Lampe appears unaware of the difference, claiming that in 1989-90 "Krajina Serbs staged their own confrontations with local Croats and - encouraged most by the Milosevic media - began to demand autonomy within Croatia, cultural if part of Yugoslavia and political if not. A direct Serb-Croat confrontation had always threatened the very survival of any Yugoslavia, from the first such fatal intersection in 1927-28 forward". Yet 1927-28 saw an alliance between Croats and Croatian Serbs against Belgrade, whereas 1990 according to Lampe saw an alliance of Croatian Serbs and Belgrade against Croatia. Such paradoxes are only obscured by talk of "ethnic politics", a wholly meaningless term by which Lampe absolves himself of any obligation to investigate his subject seriously.
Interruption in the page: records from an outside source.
lemma foldl_if_lt_eq_foldl_min (f : Int → List Int) (l : List Int) (a : List Int) :
    l.foldl (fun best i => let rot := f i; if rot < best then rot else best) a
      = (l.map f).foldl min a := by
  induction l generalizing a with
  | nil => rfl
  | cons x t ih =>
    simp only [List.foldl_cons, List.map_cons]
    rw [ih]
    congr 1
    split_ifs with h
    · exact (min_eq_right (le_of_lt h)).symm
    · exact (min_eq_left (not_lt.1 h)).symm

lemma canonAlt_eq_foldl_min (v : List Int) :
    canonAlt v = ((PySem.List.pyRange 1 (v.length : Int) 1).map
      (fun i => PySem.List.slice v (some i) none ++ PySem.List.slice v none (some i))).foldl min v := by
  unfold canonAlt
  exact foldl_if_lt_eq_foldl_min
    (fun i => PySem.List.slice v (some i) none ++ PySem.List.slice v none (some i))
    (PySem.List.pyRange 1 (v.length : Int) 1) v

lemma canonAlt_isRotated (v : List Int) : v ~r canonAlt v := by
  rw [canonAlt_eq_foldl_min]
  rcases PySem.List.foldl_min_mem ((PySem.List.pyRange 1 (v.length : Int) 1).map
      (fun i => PySem.List.slice v (some i) none ++ PySem.List.slice v none (some i))) v with h | h
  · rw [h]
  · rcases List.mem_map.1 h with ⟨i, hi, heq⟩
    rcases PySem.List.mem_pyRange_one.1 hi with ⟨h1, h2⟩
    rw [← heq, slice_rot v i (by omega) (by omega)]
    exact ⟨i.toNat, rfl⟩

lemma canonAlt_min {v w : List Int} (h : v ~r w) : canonAlt v ≤ w := by
  by_cases hv : v = []
  · subst hv
    obtain rfl := List.isRotated_nil_iff'.1 h
    decide
  · rcases (mem_rotsL_iff hv).2 h with hmem
    rcases List.mem_map.1 hmem with ⟨j, hj, rfl⟩
    rw [List.mem_range] at hj
    rw [canonAlt_eq_foldl_min]
    rcases Nat.eq_zero_or_pos j with rfl | hj1
    · rw [List.rotate_zero]
      exact (PySem.List.foldl_min_le _ _).1
    · refine (PySem.List.foldl_min_le _ _).2 _ (List.mem_map.2 ⟨(j : Int), ?_, ?_⟩)
      · exact PySem.List.mem_pyRange_one.2 ⟨by exact_mod_cast hj1, by exact_mod_cast hj⟩
      · rw [slice_rot v (j : Int) (by positivity) (by simpa using hj.le)]
        simp

lemma canonAlt_eq_of_isRotated {v w : List Int} (h : v ~r w) : canonAlt v = canonAlt w :=
  le_antisymm (canonAlt_min (h.trans (canonAlt_isRotated w)))
    (canonAlt_min (h.symm.trans (canonAlt_isRotated v)))

lemma canonAlt_idem (v : List Int) : canonAlt (canonAlt v) = canonAlt v :=
  (canonAlt_eq_of_isRotated (canonAlt_isRotated v)).symm

lemma canonAlt_rev (v : List Int) : canonAlt ((canonAlt v).reverse) = canonAlt v.reverse :=
  (canonAlt_eq_of_isRotated ((canonAlt_isRotated v).reverse)).symm

lemma hashA_canon {v : List Int} (hv : v ≠ []) : hash_snowflake v = some (canonAlt v) := by
  have hn : 0 < v.length := List.length_pos_iff.2 hv
  have h0mem : (0 : Int) ∈ PySem.List.pyRange 0 (v.length : Int) 1 :=
    PySem.List.mem_pyRange_one.2 ⟨le_refl _, by exact_mod_cast hn⟩
  unfold hash_snowflake
  cases hm : PySem.List.min? (PySem.List.pyRange 0 (v.length : Int) 1)
      (fun i => PySem.List.slice v (some i) none ++ PySem.List.slice v none (some i)) with
  | none =>
    rw [PySem.List.min?_eq_none_iff] at hm
    rw [hm] at h0mem
    cases h0mem
  | some m =>
    have hmmem := PySem.List.min?_mem hm
    rcases PySem.List.mem_pyRange_one.1 hmmem with ⟨hm0, hm1⟩
    have hrot : PySem.List.slice v (some m) none ++ PySem.List.slice v none (some m)
        = v.rotate m.toNat := slice_rot v m hm0 (by omega)
    refine congrArg some ?_
    refine le_antisymm ?_ ?_
    · rcases List.mem_map.1 ((mem_rotsL_iff hv).2 (canonAlt_isRotated v)) with ⟨j, hj, hcan⟩
      rw [List.mem_range] at hj
      have hjmem : ((j : Int)) ∈ PySem.List.pyRange 0 (v.length : Int) 1 :=
        PySem.List.mem_pyRange_one.2 ⟨by positivity, by exact_mod_cast hj⟩
      have hm' := hm
      rw [pv_min?_cast] at hm'
      have := PySem.List.min?_isMin hm' _ hjmem
      rw [slice_rot v (j : Int) (by positivity) (by simpa using hj.le), Int.toNat_natCast, hcan] at this
      exact this
    · rw [hrot]
      exact canonAlt_min ⟨m.toNat, rfl⟩

-- ===== canonB: B's candidate-filtered canonicalization computes the same least rotation =====

def candRots (v : List Int) (m : Int) : List (List Int) :=
  ((PySem.List.pyRange 0 (v.length : Int) 1).filter (fun i => PySem.List.pyGetD v i 0 == m)).map
    (fun i => PySem.List.slice v (some i) none ++ PySem.List.slice v none (some i))

lemma optfold_some (p : Int → Bool) (f : Int → List Int) (l : List Int) (b : List Int) :
    l.foldl (fun best i => if p i then
        (match best with
         | none => some (f i)
         | some b' => if f i < b' then some (f i) else some b')
        else best) (some b)
      = some (((l.filter p).map f).foldl min b) := by
  induction l generalizing b with
  | nil => rfl
  | cons x t ih =>
    by_cases hp : p x
    · simp only [List.foldl_cons, if_pos hp, List.filter_cons_of_pos hp, List.map_cons]
      rw [show (if f x < b then some (f x) else some b) = some (if f x < b then f x else b) from by
        split_ifs <;> rfl]
      rw [ih]
      congr 2
      split_ifs with h
      · exact (min_eq_right (le_of_lt h)).symm
      · exact (min_eq_left (not_lt.1 h)).symm
    · simp only [List.foldl_cons, if_neg hp, List.filter_cons_of_neg hp]
      exact ih b

lemma optfold_none (p : Int → Bool) (f : Int → List Int) (l : List Int) :
    l.foldl (fun best i => if p i then
        (match best with
         | none => some (f i)
         | some b' => if f i < b' then some (f i) else some b')
        else best) none
      = match (l.filter p).map f with
        | [] => none
        | c :: cs => some (cs.foldl min c) := by
  induction l with
  | nil => rfl
  | cons x t ih =>
    by_cases hp : p x
    · simp only [List.foldl_cons, if_pos hp, List.filter_cons_of_pos hp, List.map_cons]
      exact optfold_some _ _ _ _
    · simp only [List.foldl_cons, if_neg hp, List.filter_cons_of_neg hp]
      exact ih

lemma cand_elim {v : List Int} {m : Int} {x : List Int} (hx : x ∈ candRots v m) :
    ∃ n, ∃ (hn : n < v.length), x = v.rotate n ∧ v[n] = m := by
  unfold candRots at hx
  rcases List.mem_map.1 hx with ⟨i, hi, rfl⟩
  rcases List.mem_filter.1 hi with ⟨hir, hip⟩
  rcases PySem.List.mem_pyRange_one.1 hir with ⟨h0, h1⟩
  have hn : i.toNat < v.length := by omega
  refine ⟨i.toNat, hn, slice_rot v i h0 (by omega), ?_⟩
  have := PySem.List.pyGetD_eq_getElem (xs := v) (i := i) (d := 0) h0 (by
    simpa [PySem.List.len_eq] using h1)
  rw [this] at hip
  exact (beq_iff_eq.1 hip).symm ▸ rfl

lemma cand_mem {v : List Int} {m : Int} {n : Nat} (hn : n < v.length) (hm : v[n] = m) :
    v.rotate n ∈ candRots v m := by
  unfold candRots
  refine List.mem_map.2 ⟨(n : Int), List.mem_filter.2 ⟨?_, ?_⟩, ?_⟩
  · exact PySem.List.mem_pyRange_one.2 ⟨by positivity, by exact_mod_cast hn⟩
  · simp only [PySem.List.pyGetD_natCast]
    rw [List.getD_eq_getElem v 0 hn, hm]
    exact beq_self_eq_true m
  · rw [slice_rot v (n : Int) (by positivity) (by simpa using hn.le)]
    simp

lemma canonB_least {v : List Int} (hv : v ≠ []) :
    (v ~r canonB v) ∧ ∀ w, v ~r w → canonB v ≤ w := by
  have hlen : 0 < v.length := List.length_pos_iff.2 hv
  obtain ⟨m, hmin⟩ : ∃ m, PySem.List.min? v (fun x => x) = some m := by
    cases hm : PySem.List.min? v (fun x => x) with
    | none => exact absurd ((PySem.List.min?_eq_none_iff _ _).1 hm) hv
    | some m => exact ⟨m, rfl⟩
  have hmem : m ∈ v := PySem.List.min?_mem hmin
  have hle : ∀ y ∈ v, m ≤ y := fun y hy => PySem.List.min?_isMin hmin y hy
  obtain ⟨j, hj, hvj⟩ := List.getElem_of_mem hmem
  have hcand_ne : candRots v m ≠ [] :=
    List.ne_nil_of_mem (cand_mem hj hvj)
  obtain ⟨c, cs, hc⟩ := List.exists_cons_of_ne_nil hcand_ne
  have hcanon : canonB v = cs.foldl min c := by
    unfold canonB
    rw [hmin]
    have hoo := optfold_none (fun i => PySem.List.pyGetD v i 0 == m)
      (fun i => PySem.List.slice v (some i) none ++ PySem.List.slice v none (some i))
      (PySem.List.pyRange 0 (v.length : Int) 1)
    rw [show ((PySem.List.pyRange 0 (v.length : Int) 1).filter
          (fun i => PySem.List.pyGetD v i 0 == m)).map
          (fun i => PySem.List.slice v (some i) none ++ PySem.List.slice v none (some i))
        = candRots v m from rfl, hc] at hoo
    show (List.foldl (fun best i => if PySem.List.pyGetD v i 0 == m then
        (match best with
         | none => some (PySem.List.slice v (some i) none ++ PySem.List.slice v none (some i))
         | some b' => if PySem.List.slice v (some i) none ++ PySem.List.slice v none (some i) < b'
             then some (PySem.List.slice v (some i) none ++ PySem.List.slice v none (some i))
             else some b')
        else best) none (PySem.List.pyRange 0 (v.length : Int) 1)).getD [] = cs.foldl min c
    rw [hoo]
    rfl
  have hmemc : canonB v ∈ candRots v m := by
    rw [hcanon, hc]
    rcases PySem.List.foldl_min_mem cs c with h | h
    · rw [h]; exact List.mem_cons_self
    · exact List.mem_cons_of_mem _ h
  have hleall : ∀ x ∈ candRots v m, canonB v ≤ x := by
    intro x hx
    rw [hc] at hx
    rcases List.mem_cons.1 hx with h | hx'
    · rw [h, hcanon]; exact (PySem.List.foldl_min_le cs c).1
    · rw [hcanon]; exact (PySem.List.foldl_min_le cs c).2 x hx'
  obtain ⟨n₁, hn₁, hrot₁, hm₁⟩ := cand_elim hmemc
  constructor
  · exact hrot₁ ▸ ⟨n₁, rfl⟩
  · intro w hw
    obtain ⟨n₀, rfl⟩ := hw
    rw [← List.rotate_mod]
    set n := n₀ % v.length with hn
    have hnlt : n < v.length := Nat.mod_lt _ hlen
    by_cases hm' : v[n] = m
    · exact hleall _ (cand_mem hnlt hm')
    · have hlt : m < v[n] := lt_of_le_of_ne (hle _ (List.getElem_mem hnlt)) (Ne.symm hm')
      have hne1 : v.rotate n₁ ≠ [] := by
        intro h; have := List.length_rotate v n₁; rw [h] at this; simp at this; omega
      have hne2 : v.rotate n ≠ [] := by
        intro h; have := List.length_rotate v n; rw [h] at this; simp at this; omega
      obtain ⟨a, as, ha⟩ := List.exists_cons_of_ne_nil hne1
      obtain ⟨b, bs, hb⟩ := List.exists_cons_of_ne_nil hne2
      have hha : a = v[n₁] := by
        have h0 : (v.rotate n₁)[0]? = some a := by rw [ha]; rfl
        rw [List.getElem?_eq_getElem (by rw [List.length_rotate]; omega)] at h0
        rw [List.getElem_rotate v n₁ 0 (by rw [List.length_rotate]; omega)] at h0
        have h2 := Option.some.inj h0
        simp only [Nat.zero_add, Nat.mod_eq_of_lt hn₁] at h2
        exact h2.symm
      have hhb : b = v[n] := by
        have h0 : (v.rotate n)[0]? = some b := by rw [hb]; rfl
        rw [List.getElem?_eq_getElem (by rw [List.length_rotate]; omega)] at h0
        rw [List.getElem_rotate v n 0 (by rw [List.length_rotate]; omega)] at h0
        have h2 := Option.some.inj h0
        simp only [Nat.zero_add, Nat.mod_eq_of_lt hnlt] at h2
        exact h2.symm
      rw [hrot₁, ha, hb]
      refine le_of_lt ?_
      rw [List.cons_lt_cons_iff]
      exact Or.inl (by rw [hha, hhb, hm₁]; exact hlt)

lemma canonB_eq_canonAlt {v : List Int} (hv : v ≠ []) : canonB v = canonAlt v :=
  le_antisymm ((canonB_least hv).2 _ (canonAlt_isRotated v))
    (canonAlt_min (canonB_least hv).1)

-- ===== ghost dict: grouping by the symmetric canonical key =====

def kfn (p : Int × List Int) : List Int := min (canonAlt p.2) (canonAlt p.2.reverse)
def cfn (p : Int × List Int) : List Int := canonAlt p.2

def stepG (g : PySem.Dict (List Int) (List Int × List Int)) (p : Int × List Int) :
    PySem.Dict (List Int) (List Int × List Int) :=
  match g.get? (kfn p) with
  | some pr => g.insert (kfn p) (pr.1, pr.2 ++ [p.1])
  | none => g.insert (kfn p) (cfn p, [p.1])

def symmK (k : List Int) : List Int := min k (canonAlt k.reverse)
def emap (kv : List Int × List Int) : List Int × (List Int × List Int) := (symmK kv.1, kv)

def InvAB (dA : PySem.Dict (List Int) (List Int)) (dB : PySem.Dict (List Int) (List Int × List Int)) : Prop :=
  dB.items = dA.items.map emap ∧ dA.keys.Nodup ∧ (dA.keys.map symmK).Nodup ∧
    ∀ k ∈ dA.keys, canonAlt k = k

lemma symmK_mem_pair {k c r : List Int} (hk : canonAlt k = k)
    (hc : canonAlt (r.reverse) = c) (hr : canonAlt (c.reverse) = r)
    (h : symmK k = min c r) : k = c ∨ k = r := by
  unfold symmK at h
  have hkk : canonAlt (k.reverse.reverse) = canonAlt ((canonAlt k.reverse).reverse) :=
    (canonAlt_rev k.reverse).symm
  rw [List.reverse_reverse, hk] at hkk
  rcases min_choice k (canonAlt k.reverse) with h1 | h1 <;> rw [h1] at h
  · rcases min_choice c r with h2 | h2
    · exact Or.inl (h.trans h2)
    · exact Or.inr (h.trans h2)
  · rcases min_choice c r with h2 | h2
    · refine Or.inr ?_
      rw [hkk, h.trans h2, hr]
    · refine Or.inl ?_
      rw [hkk, h.trans h2, hc]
Finally, Lampe repeats the Serb-nationalist complaint that "the much debated European and American recognition of Bosnia-Hercegovina on April 6" was "a date thoughtlessly chosen to coincide with the anniversary of the Nazi invasion of Yugoslavia and the bombing of Belgrade in 1941". The date can only be described as "thoughtlessly chosen" if one assumes that international recognition of Bosnia-Hercegovina was an attack on the Serb nation reminiscent of Hitler’s attack fifty-one years previously, or if one believes that such considerations really were the reason behind the Serbian onslaught on Bosnia in 1992. Lampe should be aware that 6 April was the date of Sarajevo’s liberation from the Nazis in 1945, by a multi-ethnic resistance movement encompassing Serbs, Muslims and Croats. A more appropriate date for recognition of Bosnia-Hercegovina could scarcely have been chosen.